◆ Work to be completed
Reproduce the entries below exactly, but only from the line containing "-- pv_equiv track=rewrite | github.com/nikolamilosevic86/verifAI" to the line containing "claim is present", inclusive.

___ Given information

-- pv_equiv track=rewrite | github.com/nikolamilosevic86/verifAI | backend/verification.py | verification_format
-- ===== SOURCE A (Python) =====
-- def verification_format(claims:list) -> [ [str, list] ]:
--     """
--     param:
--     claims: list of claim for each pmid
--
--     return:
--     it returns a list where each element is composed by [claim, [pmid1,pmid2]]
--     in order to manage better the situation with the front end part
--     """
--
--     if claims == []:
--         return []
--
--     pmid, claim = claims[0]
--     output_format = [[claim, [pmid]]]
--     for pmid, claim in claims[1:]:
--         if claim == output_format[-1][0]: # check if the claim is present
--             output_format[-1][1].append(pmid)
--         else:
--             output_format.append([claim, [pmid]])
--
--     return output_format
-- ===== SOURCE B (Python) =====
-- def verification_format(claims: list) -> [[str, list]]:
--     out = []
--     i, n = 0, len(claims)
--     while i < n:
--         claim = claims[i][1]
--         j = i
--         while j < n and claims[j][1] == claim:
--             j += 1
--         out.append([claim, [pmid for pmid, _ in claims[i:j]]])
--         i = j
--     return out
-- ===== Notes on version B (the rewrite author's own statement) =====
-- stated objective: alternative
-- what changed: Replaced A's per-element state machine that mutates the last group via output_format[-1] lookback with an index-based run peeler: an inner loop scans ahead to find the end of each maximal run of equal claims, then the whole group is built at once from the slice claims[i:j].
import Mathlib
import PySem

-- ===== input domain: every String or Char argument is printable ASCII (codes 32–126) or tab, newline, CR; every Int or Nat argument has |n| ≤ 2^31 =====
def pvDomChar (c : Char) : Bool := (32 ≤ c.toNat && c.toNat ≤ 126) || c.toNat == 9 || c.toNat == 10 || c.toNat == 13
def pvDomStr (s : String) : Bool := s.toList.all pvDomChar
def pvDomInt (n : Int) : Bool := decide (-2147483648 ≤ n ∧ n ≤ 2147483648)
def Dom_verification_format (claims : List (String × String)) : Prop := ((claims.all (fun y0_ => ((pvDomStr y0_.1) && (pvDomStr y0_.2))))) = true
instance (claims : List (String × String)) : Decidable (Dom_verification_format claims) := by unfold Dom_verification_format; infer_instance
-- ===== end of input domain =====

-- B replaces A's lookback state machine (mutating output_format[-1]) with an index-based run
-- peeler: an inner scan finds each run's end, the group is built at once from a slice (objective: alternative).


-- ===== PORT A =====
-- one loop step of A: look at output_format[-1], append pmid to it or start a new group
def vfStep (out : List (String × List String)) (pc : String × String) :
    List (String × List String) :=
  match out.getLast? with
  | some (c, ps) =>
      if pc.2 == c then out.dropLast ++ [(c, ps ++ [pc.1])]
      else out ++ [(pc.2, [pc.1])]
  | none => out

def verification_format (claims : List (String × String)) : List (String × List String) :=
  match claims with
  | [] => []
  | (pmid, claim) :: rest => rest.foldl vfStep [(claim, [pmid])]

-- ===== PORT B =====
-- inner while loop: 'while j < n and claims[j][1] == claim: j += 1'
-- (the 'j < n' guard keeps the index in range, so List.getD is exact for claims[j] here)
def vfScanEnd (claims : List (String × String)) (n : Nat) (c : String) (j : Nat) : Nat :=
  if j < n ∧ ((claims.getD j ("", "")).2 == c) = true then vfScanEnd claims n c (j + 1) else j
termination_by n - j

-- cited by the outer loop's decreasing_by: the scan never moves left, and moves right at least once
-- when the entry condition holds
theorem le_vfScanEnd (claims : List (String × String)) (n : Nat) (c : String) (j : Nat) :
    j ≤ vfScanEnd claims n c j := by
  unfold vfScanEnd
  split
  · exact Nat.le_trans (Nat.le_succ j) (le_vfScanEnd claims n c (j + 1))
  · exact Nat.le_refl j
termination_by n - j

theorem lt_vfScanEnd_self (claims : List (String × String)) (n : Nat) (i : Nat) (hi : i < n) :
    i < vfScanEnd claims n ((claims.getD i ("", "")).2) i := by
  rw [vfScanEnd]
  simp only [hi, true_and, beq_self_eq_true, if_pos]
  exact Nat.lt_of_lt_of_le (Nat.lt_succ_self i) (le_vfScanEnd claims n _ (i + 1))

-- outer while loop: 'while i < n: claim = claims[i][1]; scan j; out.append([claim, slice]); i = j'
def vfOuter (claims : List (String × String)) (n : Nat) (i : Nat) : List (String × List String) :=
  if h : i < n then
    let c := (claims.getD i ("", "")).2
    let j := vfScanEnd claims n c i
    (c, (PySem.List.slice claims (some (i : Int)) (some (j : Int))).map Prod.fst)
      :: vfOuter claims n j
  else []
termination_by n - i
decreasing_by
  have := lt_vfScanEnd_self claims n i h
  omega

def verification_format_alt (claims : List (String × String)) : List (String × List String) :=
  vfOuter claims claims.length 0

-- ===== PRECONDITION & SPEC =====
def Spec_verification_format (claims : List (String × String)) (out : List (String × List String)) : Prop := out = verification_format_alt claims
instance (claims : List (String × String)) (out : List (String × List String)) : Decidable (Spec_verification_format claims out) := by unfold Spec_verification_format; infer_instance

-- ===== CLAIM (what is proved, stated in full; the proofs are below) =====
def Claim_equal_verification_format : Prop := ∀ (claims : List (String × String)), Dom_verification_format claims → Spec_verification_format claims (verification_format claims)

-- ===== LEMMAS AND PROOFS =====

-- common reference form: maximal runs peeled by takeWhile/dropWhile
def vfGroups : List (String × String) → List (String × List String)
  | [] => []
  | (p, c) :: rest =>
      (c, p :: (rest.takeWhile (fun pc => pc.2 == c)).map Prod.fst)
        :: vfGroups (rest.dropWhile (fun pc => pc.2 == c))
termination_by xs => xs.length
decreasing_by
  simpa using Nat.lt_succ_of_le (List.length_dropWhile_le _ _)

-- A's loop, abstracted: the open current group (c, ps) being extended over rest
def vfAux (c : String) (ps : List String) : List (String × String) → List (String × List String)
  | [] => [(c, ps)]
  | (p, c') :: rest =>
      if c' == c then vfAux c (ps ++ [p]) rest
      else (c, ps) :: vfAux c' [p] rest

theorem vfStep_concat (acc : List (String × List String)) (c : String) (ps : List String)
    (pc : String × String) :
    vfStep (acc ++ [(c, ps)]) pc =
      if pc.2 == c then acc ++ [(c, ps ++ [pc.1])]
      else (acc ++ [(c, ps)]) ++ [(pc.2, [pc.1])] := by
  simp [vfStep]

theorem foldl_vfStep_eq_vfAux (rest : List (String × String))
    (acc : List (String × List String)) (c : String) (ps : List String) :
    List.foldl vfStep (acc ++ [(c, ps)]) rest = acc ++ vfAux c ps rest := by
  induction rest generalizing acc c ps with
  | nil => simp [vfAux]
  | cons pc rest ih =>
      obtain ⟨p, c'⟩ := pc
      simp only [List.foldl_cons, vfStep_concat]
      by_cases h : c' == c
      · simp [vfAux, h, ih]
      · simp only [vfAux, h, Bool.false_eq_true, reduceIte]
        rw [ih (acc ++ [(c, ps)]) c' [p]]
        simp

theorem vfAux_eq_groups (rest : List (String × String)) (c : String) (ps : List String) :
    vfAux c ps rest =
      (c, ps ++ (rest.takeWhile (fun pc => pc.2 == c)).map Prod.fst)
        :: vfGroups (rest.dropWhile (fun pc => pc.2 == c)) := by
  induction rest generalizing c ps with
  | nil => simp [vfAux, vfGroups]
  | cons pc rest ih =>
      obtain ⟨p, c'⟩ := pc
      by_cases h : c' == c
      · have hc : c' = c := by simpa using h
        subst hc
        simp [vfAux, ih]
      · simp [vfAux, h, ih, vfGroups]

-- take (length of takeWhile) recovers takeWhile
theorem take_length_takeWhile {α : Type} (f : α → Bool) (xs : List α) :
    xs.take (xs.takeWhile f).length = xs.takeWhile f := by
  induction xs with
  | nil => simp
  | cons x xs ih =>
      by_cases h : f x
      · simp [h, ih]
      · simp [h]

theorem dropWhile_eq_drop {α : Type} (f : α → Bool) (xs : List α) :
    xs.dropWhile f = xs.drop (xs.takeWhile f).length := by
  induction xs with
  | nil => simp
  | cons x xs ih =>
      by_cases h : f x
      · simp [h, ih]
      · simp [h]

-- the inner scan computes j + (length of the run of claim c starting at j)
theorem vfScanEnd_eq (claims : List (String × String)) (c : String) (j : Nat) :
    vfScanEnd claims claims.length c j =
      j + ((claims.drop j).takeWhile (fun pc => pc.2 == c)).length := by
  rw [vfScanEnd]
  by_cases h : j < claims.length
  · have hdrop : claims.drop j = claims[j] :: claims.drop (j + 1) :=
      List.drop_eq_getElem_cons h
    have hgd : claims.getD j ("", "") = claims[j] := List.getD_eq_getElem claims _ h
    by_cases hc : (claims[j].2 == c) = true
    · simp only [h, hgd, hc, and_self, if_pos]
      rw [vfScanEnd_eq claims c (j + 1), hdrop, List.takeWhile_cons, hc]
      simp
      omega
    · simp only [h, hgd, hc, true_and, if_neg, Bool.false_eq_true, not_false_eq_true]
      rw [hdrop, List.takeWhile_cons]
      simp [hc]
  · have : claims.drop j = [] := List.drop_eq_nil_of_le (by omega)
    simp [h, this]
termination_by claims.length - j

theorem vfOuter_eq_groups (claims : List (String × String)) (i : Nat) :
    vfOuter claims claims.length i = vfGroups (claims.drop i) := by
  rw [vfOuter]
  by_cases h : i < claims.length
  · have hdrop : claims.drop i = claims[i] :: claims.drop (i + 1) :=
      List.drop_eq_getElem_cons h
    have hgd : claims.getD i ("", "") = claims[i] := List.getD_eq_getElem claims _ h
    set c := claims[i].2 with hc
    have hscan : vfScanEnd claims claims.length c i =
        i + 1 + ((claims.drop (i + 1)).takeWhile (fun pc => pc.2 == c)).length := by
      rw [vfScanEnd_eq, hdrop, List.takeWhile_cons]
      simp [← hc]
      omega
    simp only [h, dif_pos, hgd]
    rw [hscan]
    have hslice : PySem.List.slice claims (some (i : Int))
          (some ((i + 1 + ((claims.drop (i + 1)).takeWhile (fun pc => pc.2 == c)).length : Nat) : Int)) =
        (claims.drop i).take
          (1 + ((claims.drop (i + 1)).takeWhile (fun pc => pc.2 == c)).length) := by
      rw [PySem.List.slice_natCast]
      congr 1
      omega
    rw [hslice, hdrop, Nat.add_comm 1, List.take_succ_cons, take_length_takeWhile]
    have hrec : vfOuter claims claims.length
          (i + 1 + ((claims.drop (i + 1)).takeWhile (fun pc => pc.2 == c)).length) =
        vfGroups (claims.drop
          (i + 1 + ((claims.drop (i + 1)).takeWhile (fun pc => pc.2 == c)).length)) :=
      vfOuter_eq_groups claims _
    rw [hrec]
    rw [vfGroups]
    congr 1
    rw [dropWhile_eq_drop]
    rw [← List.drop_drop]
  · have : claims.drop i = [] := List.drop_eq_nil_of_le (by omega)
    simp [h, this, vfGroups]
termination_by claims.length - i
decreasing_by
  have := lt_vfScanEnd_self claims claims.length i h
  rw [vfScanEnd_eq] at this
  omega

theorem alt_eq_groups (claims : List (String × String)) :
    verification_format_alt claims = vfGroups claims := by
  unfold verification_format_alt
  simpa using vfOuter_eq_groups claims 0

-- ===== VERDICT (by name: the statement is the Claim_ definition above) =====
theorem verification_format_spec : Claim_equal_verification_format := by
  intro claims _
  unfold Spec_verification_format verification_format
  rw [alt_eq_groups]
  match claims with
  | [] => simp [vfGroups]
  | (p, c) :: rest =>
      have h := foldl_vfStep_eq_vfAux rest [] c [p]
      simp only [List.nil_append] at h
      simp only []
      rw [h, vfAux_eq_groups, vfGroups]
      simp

______
___ Given information

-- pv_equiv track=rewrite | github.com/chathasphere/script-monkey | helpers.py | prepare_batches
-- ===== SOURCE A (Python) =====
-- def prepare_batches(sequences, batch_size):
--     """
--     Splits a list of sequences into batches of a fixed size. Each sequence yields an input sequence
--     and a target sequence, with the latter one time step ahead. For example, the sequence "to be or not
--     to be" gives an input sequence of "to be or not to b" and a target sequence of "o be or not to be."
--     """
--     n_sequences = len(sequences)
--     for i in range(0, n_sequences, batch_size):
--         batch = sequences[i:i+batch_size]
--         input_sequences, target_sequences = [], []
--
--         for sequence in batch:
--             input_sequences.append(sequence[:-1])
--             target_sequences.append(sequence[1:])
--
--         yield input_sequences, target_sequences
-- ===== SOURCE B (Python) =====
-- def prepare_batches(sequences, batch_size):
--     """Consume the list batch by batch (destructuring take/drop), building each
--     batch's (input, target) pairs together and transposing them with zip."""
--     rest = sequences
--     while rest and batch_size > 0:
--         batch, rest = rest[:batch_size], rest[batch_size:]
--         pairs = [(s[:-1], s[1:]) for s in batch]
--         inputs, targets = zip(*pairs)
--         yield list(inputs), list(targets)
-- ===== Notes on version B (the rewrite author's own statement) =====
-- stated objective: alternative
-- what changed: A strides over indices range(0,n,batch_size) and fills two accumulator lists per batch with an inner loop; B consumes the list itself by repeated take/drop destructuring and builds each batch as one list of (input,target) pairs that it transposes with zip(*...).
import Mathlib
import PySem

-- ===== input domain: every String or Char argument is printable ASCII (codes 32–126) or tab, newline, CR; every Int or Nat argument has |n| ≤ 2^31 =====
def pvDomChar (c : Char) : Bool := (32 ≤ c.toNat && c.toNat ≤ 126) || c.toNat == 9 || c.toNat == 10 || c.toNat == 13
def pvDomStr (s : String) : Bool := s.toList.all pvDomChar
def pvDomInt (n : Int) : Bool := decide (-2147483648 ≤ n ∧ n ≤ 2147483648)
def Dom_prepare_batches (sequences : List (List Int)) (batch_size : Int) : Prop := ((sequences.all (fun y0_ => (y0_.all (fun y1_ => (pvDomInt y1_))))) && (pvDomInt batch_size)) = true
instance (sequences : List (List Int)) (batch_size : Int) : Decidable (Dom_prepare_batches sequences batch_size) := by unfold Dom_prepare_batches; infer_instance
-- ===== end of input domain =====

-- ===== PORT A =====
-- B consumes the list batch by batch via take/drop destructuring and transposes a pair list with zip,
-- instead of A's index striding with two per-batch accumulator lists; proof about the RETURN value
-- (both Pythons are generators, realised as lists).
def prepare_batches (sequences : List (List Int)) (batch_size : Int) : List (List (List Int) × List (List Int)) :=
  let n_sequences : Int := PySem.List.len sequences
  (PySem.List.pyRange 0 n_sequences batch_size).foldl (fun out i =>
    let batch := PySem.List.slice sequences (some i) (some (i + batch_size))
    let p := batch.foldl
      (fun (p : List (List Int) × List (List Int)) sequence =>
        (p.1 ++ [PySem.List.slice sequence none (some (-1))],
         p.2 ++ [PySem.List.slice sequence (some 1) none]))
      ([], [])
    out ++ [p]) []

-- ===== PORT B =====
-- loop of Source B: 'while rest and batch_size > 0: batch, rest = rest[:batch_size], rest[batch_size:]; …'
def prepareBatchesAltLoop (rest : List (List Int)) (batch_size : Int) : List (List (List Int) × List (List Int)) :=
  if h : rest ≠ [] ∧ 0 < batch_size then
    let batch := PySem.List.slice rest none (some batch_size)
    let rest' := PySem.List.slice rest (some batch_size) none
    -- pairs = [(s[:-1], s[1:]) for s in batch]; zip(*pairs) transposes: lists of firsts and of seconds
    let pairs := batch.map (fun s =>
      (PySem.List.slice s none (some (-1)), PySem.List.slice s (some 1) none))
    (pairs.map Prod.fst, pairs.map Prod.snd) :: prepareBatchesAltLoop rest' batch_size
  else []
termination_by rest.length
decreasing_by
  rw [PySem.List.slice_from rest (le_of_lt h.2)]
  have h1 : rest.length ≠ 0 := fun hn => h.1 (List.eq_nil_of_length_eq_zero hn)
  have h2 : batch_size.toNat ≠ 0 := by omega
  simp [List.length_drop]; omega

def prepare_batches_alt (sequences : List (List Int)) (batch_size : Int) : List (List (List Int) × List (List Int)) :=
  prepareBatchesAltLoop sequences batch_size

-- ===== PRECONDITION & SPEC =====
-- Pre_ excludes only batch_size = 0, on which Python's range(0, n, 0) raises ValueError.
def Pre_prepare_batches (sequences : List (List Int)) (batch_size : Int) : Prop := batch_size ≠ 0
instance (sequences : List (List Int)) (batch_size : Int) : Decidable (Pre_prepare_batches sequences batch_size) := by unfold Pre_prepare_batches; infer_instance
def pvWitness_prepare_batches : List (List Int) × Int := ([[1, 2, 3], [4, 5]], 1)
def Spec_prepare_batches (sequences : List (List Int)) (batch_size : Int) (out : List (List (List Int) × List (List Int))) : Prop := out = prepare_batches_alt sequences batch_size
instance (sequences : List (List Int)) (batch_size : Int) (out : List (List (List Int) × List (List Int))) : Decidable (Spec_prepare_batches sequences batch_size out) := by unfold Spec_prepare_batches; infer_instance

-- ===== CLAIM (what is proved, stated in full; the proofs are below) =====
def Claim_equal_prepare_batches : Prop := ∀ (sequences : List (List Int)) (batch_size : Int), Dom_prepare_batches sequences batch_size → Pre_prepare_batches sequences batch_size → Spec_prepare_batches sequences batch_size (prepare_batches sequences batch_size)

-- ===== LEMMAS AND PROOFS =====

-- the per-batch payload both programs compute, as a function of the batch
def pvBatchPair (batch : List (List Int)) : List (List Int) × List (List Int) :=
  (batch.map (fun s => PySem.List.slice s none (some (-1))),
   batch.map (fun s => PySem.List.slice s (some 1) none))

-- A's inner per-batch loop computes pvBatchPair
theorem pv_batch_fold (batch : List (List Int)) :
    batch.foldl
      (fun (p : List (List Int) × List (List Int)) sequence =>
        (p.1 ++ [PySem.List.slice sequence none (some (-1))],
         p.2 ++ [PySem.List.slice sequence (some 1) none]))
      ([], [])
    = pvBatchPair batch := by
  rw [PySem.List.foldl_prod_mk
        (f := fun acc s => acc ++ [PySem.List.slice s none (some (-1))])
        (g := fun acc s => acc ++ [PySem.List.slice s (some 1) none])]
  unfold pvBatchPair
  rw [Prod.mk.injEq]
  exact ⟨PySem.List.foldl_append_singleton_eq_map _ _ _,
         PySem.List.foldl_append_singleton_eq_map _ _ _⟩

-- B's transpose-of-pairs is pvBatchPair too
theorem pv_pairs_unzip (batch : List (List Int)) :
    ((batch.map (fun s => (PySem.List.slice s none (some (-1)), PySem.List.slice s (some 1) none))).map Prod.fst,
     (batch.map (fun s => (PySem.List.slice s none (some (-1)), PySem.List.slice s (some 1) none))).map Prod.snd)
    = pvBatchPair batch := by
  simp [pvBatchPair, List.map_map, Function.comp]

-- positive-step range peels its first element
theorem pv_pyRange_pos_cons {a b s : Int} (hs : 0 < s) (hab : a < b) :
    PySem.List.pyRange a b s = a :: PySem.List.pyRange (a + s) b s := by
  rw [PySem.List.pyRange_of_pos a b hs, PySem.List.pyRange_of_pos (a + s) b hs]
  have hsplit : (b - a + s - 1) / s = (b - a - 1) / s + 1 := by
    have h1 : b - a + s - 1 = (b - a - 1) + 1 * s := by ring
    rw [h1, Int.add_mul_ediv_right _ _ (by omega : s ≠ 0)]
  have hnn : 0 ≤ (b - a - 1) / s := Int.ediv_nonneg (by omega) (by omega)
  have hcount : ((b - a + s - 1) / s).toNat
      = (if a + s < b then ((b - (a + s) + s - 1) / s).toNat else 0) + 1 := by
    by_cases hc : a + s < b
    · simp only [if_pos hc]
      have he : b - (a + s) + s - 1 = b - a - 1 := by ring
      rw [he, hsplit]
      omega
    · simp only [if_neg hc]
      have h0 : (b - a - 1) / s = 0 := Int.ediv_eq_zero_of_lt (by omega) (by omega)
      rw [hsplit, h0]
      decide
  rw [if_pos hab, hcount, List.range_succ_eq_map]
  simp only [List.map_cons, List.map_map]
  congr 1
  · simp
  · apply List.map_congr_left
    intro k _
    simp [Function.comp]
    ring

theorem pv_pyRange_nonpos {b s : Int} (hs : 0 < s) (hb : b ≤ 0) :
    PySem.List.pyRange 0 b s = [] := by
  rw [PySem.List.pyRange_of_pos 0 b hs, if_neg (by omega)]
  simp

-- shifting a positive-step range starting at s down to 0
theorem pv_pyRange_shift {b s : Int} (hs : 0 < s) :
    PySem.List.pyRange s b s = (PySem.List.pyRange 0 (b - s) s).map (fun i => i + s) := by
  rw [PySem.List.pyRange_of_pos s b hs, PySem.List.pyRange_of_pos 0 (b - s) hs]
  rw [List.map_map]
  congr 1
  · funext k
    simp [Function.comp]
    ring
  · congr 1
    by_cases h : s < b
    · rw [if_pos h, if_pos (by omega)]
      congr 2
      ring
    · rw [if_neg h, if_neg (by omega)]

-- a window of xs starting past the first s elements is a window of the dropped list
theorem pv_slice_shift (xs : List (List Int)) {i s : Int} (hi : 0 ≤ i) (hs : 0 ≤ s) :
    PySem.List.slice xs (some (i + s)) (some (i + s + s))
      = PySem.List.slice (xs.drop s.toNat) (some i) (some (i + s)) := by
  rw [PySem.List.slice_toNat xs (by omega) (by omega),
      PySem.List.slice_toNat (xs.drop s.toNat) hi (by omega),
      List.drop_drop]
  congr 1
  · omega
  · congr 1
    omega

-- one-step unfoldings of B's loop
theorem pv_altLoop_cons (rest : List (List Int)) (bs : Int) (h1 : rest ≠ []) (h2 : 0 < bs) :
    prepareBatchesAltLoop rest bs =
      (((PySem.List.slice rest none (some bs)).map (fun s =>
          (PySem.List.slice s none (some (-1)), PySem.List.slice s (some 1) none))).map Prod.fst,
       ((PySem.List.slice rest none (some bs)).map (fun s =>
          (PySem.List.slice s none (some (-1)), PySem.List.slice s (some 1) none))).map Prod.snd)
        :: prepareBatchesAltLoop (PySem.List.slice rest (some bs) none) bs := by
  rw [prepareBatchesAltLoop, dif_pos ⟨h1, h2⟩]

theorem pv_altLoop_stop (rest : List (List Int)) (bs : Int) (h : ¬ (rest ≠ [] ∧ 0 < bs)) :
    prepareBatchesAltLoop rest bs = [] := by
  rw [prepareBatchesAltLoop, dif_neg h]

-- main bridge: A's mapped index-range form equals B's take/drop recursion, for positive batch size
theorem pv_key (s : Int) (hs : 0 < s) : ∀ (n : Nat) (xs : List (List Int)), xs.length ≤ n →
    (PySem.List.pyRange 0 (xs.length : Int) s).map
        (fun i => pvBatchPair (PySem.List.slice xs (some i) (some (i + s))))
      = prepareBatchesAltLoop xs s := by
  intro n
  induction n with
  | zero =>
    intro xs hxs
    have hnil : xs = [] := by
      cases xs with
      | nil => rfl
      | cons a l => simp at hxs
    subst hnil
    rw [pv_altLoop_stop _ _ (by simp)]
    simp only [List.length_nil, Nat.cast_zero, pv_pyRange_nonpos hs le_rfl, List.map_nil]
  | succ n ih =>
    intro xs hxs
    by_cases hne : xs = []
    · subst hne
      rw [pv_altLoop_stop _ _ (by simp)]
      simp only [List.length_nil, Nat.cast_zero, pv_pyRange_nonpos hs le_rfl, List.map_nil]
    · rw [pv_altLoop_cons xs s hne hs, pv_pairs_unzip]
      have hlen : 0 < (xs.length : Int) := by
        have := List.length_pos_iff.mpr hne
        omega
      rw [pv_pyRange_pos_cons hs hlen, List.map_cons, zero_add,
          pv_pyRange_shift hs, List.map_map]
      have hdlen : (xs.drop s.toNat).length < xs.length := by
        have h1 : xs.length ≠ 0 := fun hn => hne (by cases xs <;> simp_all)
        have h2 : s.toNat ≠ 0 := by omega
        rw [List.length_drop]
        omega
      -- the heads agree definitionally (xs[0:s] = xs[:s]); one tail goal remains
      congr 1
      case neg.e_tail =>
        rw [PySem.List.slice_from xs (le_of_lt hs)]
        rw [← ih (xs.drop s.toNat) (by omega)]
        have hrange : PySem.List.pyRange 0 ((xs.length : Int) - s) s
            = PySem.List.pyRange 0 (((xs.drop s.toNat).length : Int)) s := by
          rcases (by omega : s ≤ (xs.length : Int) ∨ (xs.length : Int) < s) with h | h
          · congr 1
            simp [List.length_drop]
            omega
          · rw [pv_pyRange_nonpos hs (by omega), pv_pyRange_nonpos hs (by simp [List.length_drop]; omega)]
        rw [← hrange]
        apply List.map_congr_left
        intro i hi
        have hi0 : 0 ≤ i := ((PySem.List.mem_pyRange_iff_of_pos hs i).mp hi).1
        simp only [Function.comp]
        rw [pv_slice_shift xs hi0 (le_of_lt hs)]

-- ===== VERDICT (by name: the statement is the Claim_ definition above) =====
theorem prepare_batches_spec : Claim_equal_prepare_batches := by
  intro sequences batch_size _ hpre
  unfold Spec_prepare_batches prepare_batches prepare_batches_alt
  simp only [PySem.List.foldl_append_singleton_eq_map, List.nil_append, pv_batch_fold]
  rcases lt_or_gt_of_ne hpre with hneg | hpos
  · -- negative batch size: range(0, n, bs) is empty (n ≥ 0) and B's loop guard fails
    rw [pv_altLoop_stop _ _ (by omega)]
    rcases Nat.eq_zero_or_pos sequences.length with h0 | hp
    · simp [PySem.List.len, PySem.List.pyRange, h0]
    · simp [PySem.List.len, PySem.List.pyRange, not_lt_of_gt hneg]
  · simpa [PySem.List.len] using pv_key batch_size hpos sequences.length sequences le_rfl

______

◆ Response area
-- pv_equiv track=rewrite | github.com/nikolamilosevic86/verifAI | backend/verification.py | verification_format
-- ===== SOURCE A (Python) =====
-- def verification_format(claims:list) -> [ [str, list] ]:
--     """
--     param:
--     claims: list of claim for each pmid
--
--     return:
--     it returns a list where each element is composed by [claim, [pmid1,pmid2]]
--     in order to manage better the situation with the front end part
--     """
--
--     if claims == []:
--         return []
--
--     pmid, claim = claims[0]
--     output_format = [[claim, [pmid]]]
--     for pmid, claim in claims[1:]:
--         if claim == output_format[-1][0]: # check if the claim is present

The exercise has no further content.